→ Task goal
Your answer should be every line from the records that contains "test".

++++++++++

-- pv_equiv track=rewrite | github.com/YadhiraVT/minimal2 | minimal/__init__.py | fibonacci_multiplos
-- ===== SOURCE A (Python) =====
-- def fibonacci_multiplos(n):
--     fibs = []
--     a, b = 0, 1
--     while a < n:
--         if (a%5)==0:
--             fibs.append(a)
--         a, b = b, a+b
--     return fibs
-- ===== SOURCE B (Python) =====
-- def fibonacci_multiplos(n):
--     # The Fibonacci numbers divisible by 5 are exactly F(0), F(5), F(10), ...,
--     # which obey g(k) = 11*g(k-1) + g(k-2) with g(0)=0, g(1)=5: generate them
--     # directly by recursion, no modulo test.
--     if n <= 0:
--         return []
--
--     def rest(x, y):
--         return [] if y >= n else [y] + rest(y, 11 * y + x)
--
--     return [0] + rest(0, 5)
-- ===== Notes on version B (the rewrite author's own statement) =====
-- stated objective: alternative
-- what changed: B drops A's Fibonacci scan with a %5 test and instead generates exactly the Fibonacci multiples of 5 (every 5th Fibonacci number) by recursion on the pair recurrence g(k)=11*g(k-1)+g(k-2) from seeds 0, 5, producing one term per call instead of one per Fibonacci index.
import Mathlib
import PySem

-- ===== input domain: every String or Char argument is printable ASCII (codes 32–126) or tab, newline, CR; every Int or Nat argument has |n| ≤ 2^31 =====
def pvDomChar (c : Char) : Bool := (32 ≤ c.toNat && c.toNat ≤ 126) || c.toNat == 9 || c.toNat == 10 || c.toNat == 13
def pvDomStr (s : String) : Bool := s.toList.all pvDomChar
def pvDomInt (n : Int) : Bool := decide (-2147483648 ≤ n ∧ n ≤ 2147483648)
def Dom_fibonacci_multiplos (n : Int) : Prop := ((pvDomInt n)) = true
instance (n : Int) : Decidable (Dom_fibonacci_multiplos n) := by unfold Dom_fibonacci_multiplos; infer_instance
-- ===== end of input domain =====

-- B replaces A's scan of all Fibonacci numbers with a mod test by a recursion that
-- generates every 5th Fibonacci number (exactly the multiples of 5) directly.

-- ===== PORT A =====
-- A's `while a < n` loop; the fuel 5*(n.toNat+2) strictly exceeds the number of
-- iterations Python performs (fib k ≥ k-1), so the port computes exactly A's loop.
def fibMulLoopA (fuel : Nat) (n a b : Int) : List Int :=
  match fuel with
  | 0 => []
  | f+1 =>
    if a < n then
      (if PySem.Int.mod a 5 == 0 then a :: fibMulLoopA f n b (a+b)
       else fibMulLoopA f n b (a+b))
    else []

def fibonacci_multiplos (n : Int) : List Int := fibMulLoopA (5 * (n.toNat + 2)) n 0 1

-- ===== PORT B =====
-- B's recursive helper `rest`; fuel n.toNat strictly exceeds its call depth
-- (its terms grow by at least 5 per call, starting from 5).
def fibMulRest : Nat → Int → Int → Int → List Int
  | 0, _, _, _ => []
  | f+1, n, x, y => if n ≤ y then [] else [y] ++ fibMulRest f n y (11 * y + x)

def fibonacci_multiplos_alt (n : Int) : List Int :=
  if n ≤ 0 then [] else [0] ++ fibMulRest n.toNat n 0 5

-- ===== PRECONDITION & SPEC =====
def Spec_fibonacci_multiplos (n : Int) (out : List Int) : Prop := out = fibonacci_multiplos_alt n
instance (n : Int) (out : List Int) : Decidable (Spec_fibonacci_multiplos n out) := by unfold Spec_fibonacci_multiplos; infer_instance

-- ===== CLAIM (what is proved, stated in full; the proofs are below) =====
def Claim_equal_fibonacci_multiplos : Prop := ∀ (n : Int), Dom_fibonacci_multiplos n → Spec_fibonacci_multiplos n (fibonacci_multiplos n)

-- ===== LEMMAS AND PROOFS =====

-- proof-side reference loop: the plain "emit x while x < n" pair iteration
def fibMulLoopB (fuel : Nat) (n x y : Int) : List Int :=
  match fuel with
  | 0 => []
  | f+1 =>
    if x < n then x :: fibMulLoopB f n y (11*y + x)
    else []

theorem fibMul_fib_add_five (k : Nat) :
    Nat.fib (k+5) = 5 * Nat.fib (k+1) + 3 * Nat.fib k := by
  have h2 : Nat.fib (k+2) = Nat.fib k + Nat.fib (k+1) := Nat.fib_add_two
  have h3 : Nat.fib (k+3) = Nat.fib (k+1) + Nat.fib (k+2) := Nat.fib_add_two
  have h4 : Nat.fib (k+4) = Nat.fib (k+2) + Nat.fib (k+3) := Nat.fib_add_two
  have h5 : Nat.fib (k+5) = Nat.fib (k+3) + Nat.fib (k+4) := Nat.fib_add_two
  omega

theorem fibMul_fib_add_ten (k : Nat) :
    Nat.fib (k+10) = 11 * Nat.fib (k+5) + Nat.fib k := by
  have h2 : Nat.fib (k+2) = Nat.fib k + Nat.fib (k+1) := Nat.fib_add_two
  have a5 : Nat.fib (k+5) = 5 * Nat.fib (k+1) + 3 * Nat.fib k := fibMul_fib_add_five k
  have a6 : Nat.fib (k+6) = 5 * Nat.fib (k+2) + 3 * Nat.fib (k+1) := fibMul_fib_add_five (k+1)
  have a10 : Nat.fib (k+10) = 5 * Nat.fib (k+6) + 3 * Nat.fib (k+5) := fibMul_fib_add_five (k+5)
  omega

theorem fibMul_dvd_iff : ∀ k : Nat, 5 ∣ Nat.fib k ↔ 5 ∣ k := by
  intro k
  induction k using Nat.strong_induction_on with
  | _ k ih =>
    match k with
    | 0 => decide
    | 1 => decide
    | 2 => decide
    | 3 => decide
    | 4 => decide
    | (m+5) =>
      have h := fibMul_fib_add_five m
      have hm := ih m (by omega)
      rcases hm with ⟨hm1, hm2⟩
      constructor
      · intro hd; omega
      · intro hd; omega

theorem fibMulLoopB_ge (f : Nat) (n x y : Int) (h : n ≤ x) : fibMulLoopB f n x y = [] := by
  cases f with
  | zero => rfl
  | succ f => simp [fibMulLoopB, not_lt.mpr h]

theorem fibMul_mod_true (k : Nat) (h : 5 ∣ Nat.fib k) :
    (PySem.Int.mod ((Nat.fib k : Int)) 5 == 0) = true := by
  simp only [beq_iff_eq, PySem.Int.mod_eq_zero_iff_dvd]
  omega

theorem fibMul_mod_false (k : Nat) (h : ¬ 5 ∣ Nat.fib k) :
    (PySem.Int.mod ((Nat.fib k : Int)) 5 == 0) = false := by
  simp only [beq_eq_false_iff_ne, ne_eq, PySem.Int.mod_eq_zero_iff_dvd]
  omega

theorem fibMul_cast_step (k : Nat) :
    ((Nat.fib k : Int)) + (Nat.fib (k+1) : Int) = (Nat.fib (k+2) : Int) := by
  have := Nat.fib_add_two (n := k); push_cast [this]; ring

theorem fibMul_cast_ten (k : Nat) :
    11 * (Nat.fib (k+5) : Int) + (Nat.fib k : Int) = (Nat.fib (k+10) : Int) := by
  have := fibMul_fib_add_ten k; push_cast [this]; ring

theorem fibMul_loopA_succ (f : Nat) (n a b : Int) :
    fibMulLoopA (f+1) n a b
      = if a < n then
          (if PySem.Int.mod a 5 == 0 then a :: fibMulLoopA f n b (a+b)
           else fibMulLoopA f n b (a+b))
        else [] := rfl

theorem fibMul_loopB_succ (f : Nat) (n x y : Int) :
    fibMulLoopB (f+1) n x y
      = if x < n then x :: fibMulLoopB f n y (11*y + x) else [] := rfl

-- one A-iteration at an index not divisible by 5: nothing is appended
theorem fibMul_skip (f : Nat) (n : Int) (k : Nat) (hk : ¬ (5 ∣ Nat.fib k))
    (h : ((Nat.fib k : Int)) < n) :
    fibMulLoopA (f+1) n (Nat.fib k : Int) (Nat.fib (k+1) : Int)
      = fibMulLoopA f n (Nat.fib (k+1) : Int) (Nat.fib (k+2) : Int) := by
  have hm := fibMul_mod_false k hk
  rw [fibMul_loopA_succ, if_pos h, if_neg (by rw [hm]; simp), fibMul_cast_step k]

theorem fibMul_mono (i i' : Nat) (h : i ≤ i') :
    ((Nat.fib i : Int)) ≤ (Nat.fib i' : Int) := by
  exact_mod_cast Nat.fib_mono h

theorem fibMul_main (n : Int) : ∀ (fB j : Nat),
    fibMulLoopA (5*fB) n (Nat.fib (5*j) : Int) (Nat.fib (5*j+1) : Int)
      = fibMulLoopB fB n (Nat.fib (5*j) : Int) (Nat.fib (5*j+5) : Int) := by
  intro fB
  induction fB with
  | zero => intro j; rfl
  | succ fB ih =>
    intro j
    have hndvd : ∀ i : Nat, 1 ≤ i → i ≤ 4 → ¬ (5 ∣ Nat.fib (5*j+i)) := by
      intro i h1 h4 hd
      have := (fibMul_dvd_iff (5*j+i)).mp hd
      omega
    by_cases h0 : ((Nat.fib (5*j) : Int)) < n
    · -- first iteration: index 5*j is divisible by 5, both sides append fib(5*j)
      have hm0 : (PySem.Int.mod ((Nat.fib (5*j) : Int)) 5 == 0) = true :=
        fibMul_mod_true (5*j) ((fibMul_dvd_iff (5*j)).mpr ⟨j, by ring⟩)
      have eA : fibMulLoopA (5*(fB+1)) n (Nat.fib (5*j) : Int) (Nat.fib (5*j+1) : Int)
          = (Nat.fib (5*j) : Int) :: fibMulLoopA (5*fB+4) n (Nat.fib (5*j+1) : Int) (Nat.fib (5*j+2) : Int) := by
        have : fibMulLoopA ((5*fB+4)+1) n (Nat.fib (5*j) : Int) (Nat.fib (5*j+1) : Int)
            = (Nat.fib (5*j) : Int) :: fibMulLoopA (5*fB+4) n (Nat.fib (5*j+1) : Int) (Nat.fib (5*j+2) : Int) := by
          rw [fibMul_loopA_succ, if_pos h0, if_pos hm0, fibMul_cast_step (5*j)]
        rw [show 5*(fB+1) = (5*fB+4)+1 by ring]; exact this
      have eB : fibMulLoopB (fB+1) n (Nat.fib (5*j) : Int) (Nat.fib (5*j+5) : Int)
          = (Nat.fib (5*j) : Int) :: fibMulLoopB fB n (Nat.fib (5*j+5) : Int) (Nat.fib (5*j+10) : Int) := by
        rw [fibMul_loopB_succ, if_pos h0, fibMul_cast_ten (5*j)]
      rw [eA, eB]
      congr 1
      -- tail: four more A-iterations (indices 5*j+1 .. 5*j+4 never divisible by 5)
      by_cases h1 : ((Nat.fib (5*j+1) : Int)) < n
      · have s1 : fibMulLoopA (5*fB+4) n (Nat.fib (5*j+1) : Int) (Nat.fib (5*j+2) : Int)
            = fibMulLoopA (5*fB+3) n (Nat.fib (5*j+2) : Int) (Nat.fib (5*j+3) : Int) :=
          fibMul_skip (5*fB+3) n (5*j+1) (hndvd 1 (by omega) (by omega)) h1
        rw [s1]
        by_cases h2 : ((Nat.fib (5*j+2) : Int)) < n
        · have s2 : fibMulLoopA (5*fB+3) n (Nat.fib (5*j+2) : Int) (Nat.fib (5*j+3) : Int)
              = fibMulLoopA (5*fB+2) n (Nat.fib (5*j+3) : Int) (Nat.fib (5*j+4) : Int) :=
            fibMul_skip (5*fB+2) n (5*j+2) (hndvd 2 (by omega) (by omega)) h2
          rw [s2]
          by_cases h3 : ((Nat.fib (5*j+3) : Int)) < n
          · have s3 : fibMulLoopA (5*fB+2) n (Nat.fib (5*j+3) : Int) (Nat.fib (5*j+4) : Int)
                = fibMulLoopA (5*fB+1) n (Nat.fib (5*j+4) : Int) (Nat.fib (5*j+5) : Int) :=
              fibMul_skip (5*fB+1) n (5*j+3) (hndvd 3 (by omega) (by omega)) h3
            rw [s3]
            by_cases h4 : ((Nat.fib (5*j+4) : Int)) < n
            · have s4 : fibMulLoopA (5*fB+1) n (Nat.fib (5*j+4) : Int) (Nat.fib (5*j+5) : Int)
                  = fibMulLoopA (5*fB) n (Nat.fib (5*j+5) : Int) (Nat.fib (5*j+6) : Int) :=
                fibMul_skip (5*fB) n (5*j+4) (hndvd 4 (by omega) (by omega)) h4
              rw [s4]
              have ihj := ih (j+1)
              rw [show 5*(j+1) = 5*j+5 by ring] at ihj
              have e1 : (5*j+5)+1 = 5*j+6 := by omega
              have e5 : (5*j+5)+5 = 5*j+10 := by omega
              rw [e1, e5] at ihj
              exact ihj
            · rw [fibMul_loopA_succ, if_neg h4]
              exact (fibMulLoopB_ge fB n _ _ (le_trans (not_lt.mp h4) (fibMul_mono (5*j+4) (5*j+5) (by omega)))).symm
          · rw [fibMul_loopA_succ, if_neg h3]
            exact (fibMulLoopB_ge fB n _ _ (le_trans (not_lt.mp h3) (fibMul_mono (5*j+3) (5*j+5) (by omega)))).symm
        · rw [fibMul_loopA_succ, if_neg h2]
          exact (fibMulLoopB_ge fB n _ _ (le_trans (not_lt.mp h2) (fibMul_mono (5*j+2) (5*j+5) (by omega)))).symm
      · rw [fibMul_loopA_succ, if_neg h1]
        exact (fibMulLoopB_ge fB n _ _ (le_trans (not_lt.mp h1) (fibMul_mono (5*j+1) (5*j+5) (by omega)))).symm
    · rw [show 5*(fB+1) = (5*fB+4)+1 by ring, fibMul_loopA_succ, if_neg h0,
          fibMul_loopB_succ, if_neg h0]

-- B's recursion `rest` equals the reference loop shifted by one state
theorem fibMul_rest_eq (f : Nat) : ∀ (n x y : Int),
    fibMulRest f n x y = fibMulLoopB f n y (11*y + x) := by
  induction f with
  | zero => intro n x y; rfl
  | succ f ih =>
    intro n x y
    rw [fibMul_loopB_succ]
    show (if n ≤ y then ([] : List Int) else [y] ++ fibMulRest f n y (11*y + x))
        = if y < n then y :: fibMulLoopB f n (11*y + x) (11*(11*y + x) + y) else []
    rw [ih n y (11*y + x)]
    by_cases h : y < n
    · rw [if_neg (not_le.mpr h), if_pos h]; rfl
    · rw [if_pos (not_lt.mp h), if_neg h]

theorem fibMul_alt_eq (n : Int) :
    fibonacci_multiplos_alt n = fibMulLoopB (n.toNat + 1) n 0 5 := by
  rw [fibMul_loopB_succ]
  unfold fibonacci_multiplos_alt
  rw [fibMul_rest_eq]
  by_cases h : n ≤ 0
  · rw [if_pos h, if_neg (not_lt.mpr h)]
  · rw [if_neg h, if_pos (not_le.mp h)]
    norm_num

-- extra fuel beyond the bound does not change the reference loop
theorem fibMul_loopB_stable (f : Nat) : ∀ (n x y : Int), 0 ≤ x → x + 5 ≤ y →
    n ≤ x + 5 * (f : Int) → fibMulLoopB (f+1) n x y = fibMulLoopB f n x y := by
  induction f with
  | zero =>
    intro n x y hx hxy hn
    rw [fibMul_loopB_succ, if_neg (by push_cast at hn; omega)]
    rfl
  | succ f ih =>
    intro n x y hx hxy hn
    rw [show fibMulLoopB ((f+1)+1) n x y = if x < n then x :: fibMulLoopB (f+1) n y (11*y + x) else [] from rfl,
        show fibMulLoopB (f+1) n x y = if x < n then x :: fibMulLoopB f n y (11*y + x) else [] from rfl]
    by_cases h : x < n
    · rw [if_pos h, if_pos h]
      congr 1
      exact ih n y (11*y + x) (by omega) (by omega) (by push_cast at hn ⊢; omega)
    · rw [if_neg h, if_neg h]

-- ===== VERDICT (by name: the statement is the Claim_ definition above) =====
theorem fibonacci_multiplos_spec : Claim_equal_fibonacci_multiplos := by
  intro n _
  unfold Spec_fibonacci_multiplos fibonacci_multiplos
  have h := fibMul_main n (n.toNat + 2) 0
  norm_num [Nat.fib] at h
  rw [h, fibMul_alt_eq,
      show n.toNat + 2 = (n.toNat + 1) + 1 from rfl,
      fibMul_loopB_stable (n.toNat + 1) n 0 5 le_rfl (by omega) (by push_cast; omega)]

++++++++++

→ Your response
--     # directly by recursion, no modulo test.
-- what changed: B drops A's Fibonacci scan with a %5 test and instead generates exactly the Fibonacci multiples of 5 (every 5th Fibonacci number) by recursion on the pair recurrence g(k)=11*g(k-1)+g(k-2) from seeds 0, 5, producing one term per call instead of one per Fibonacci index.
-- B replaces A's scan of all Fibonacci numbers with a mod test by a recursion that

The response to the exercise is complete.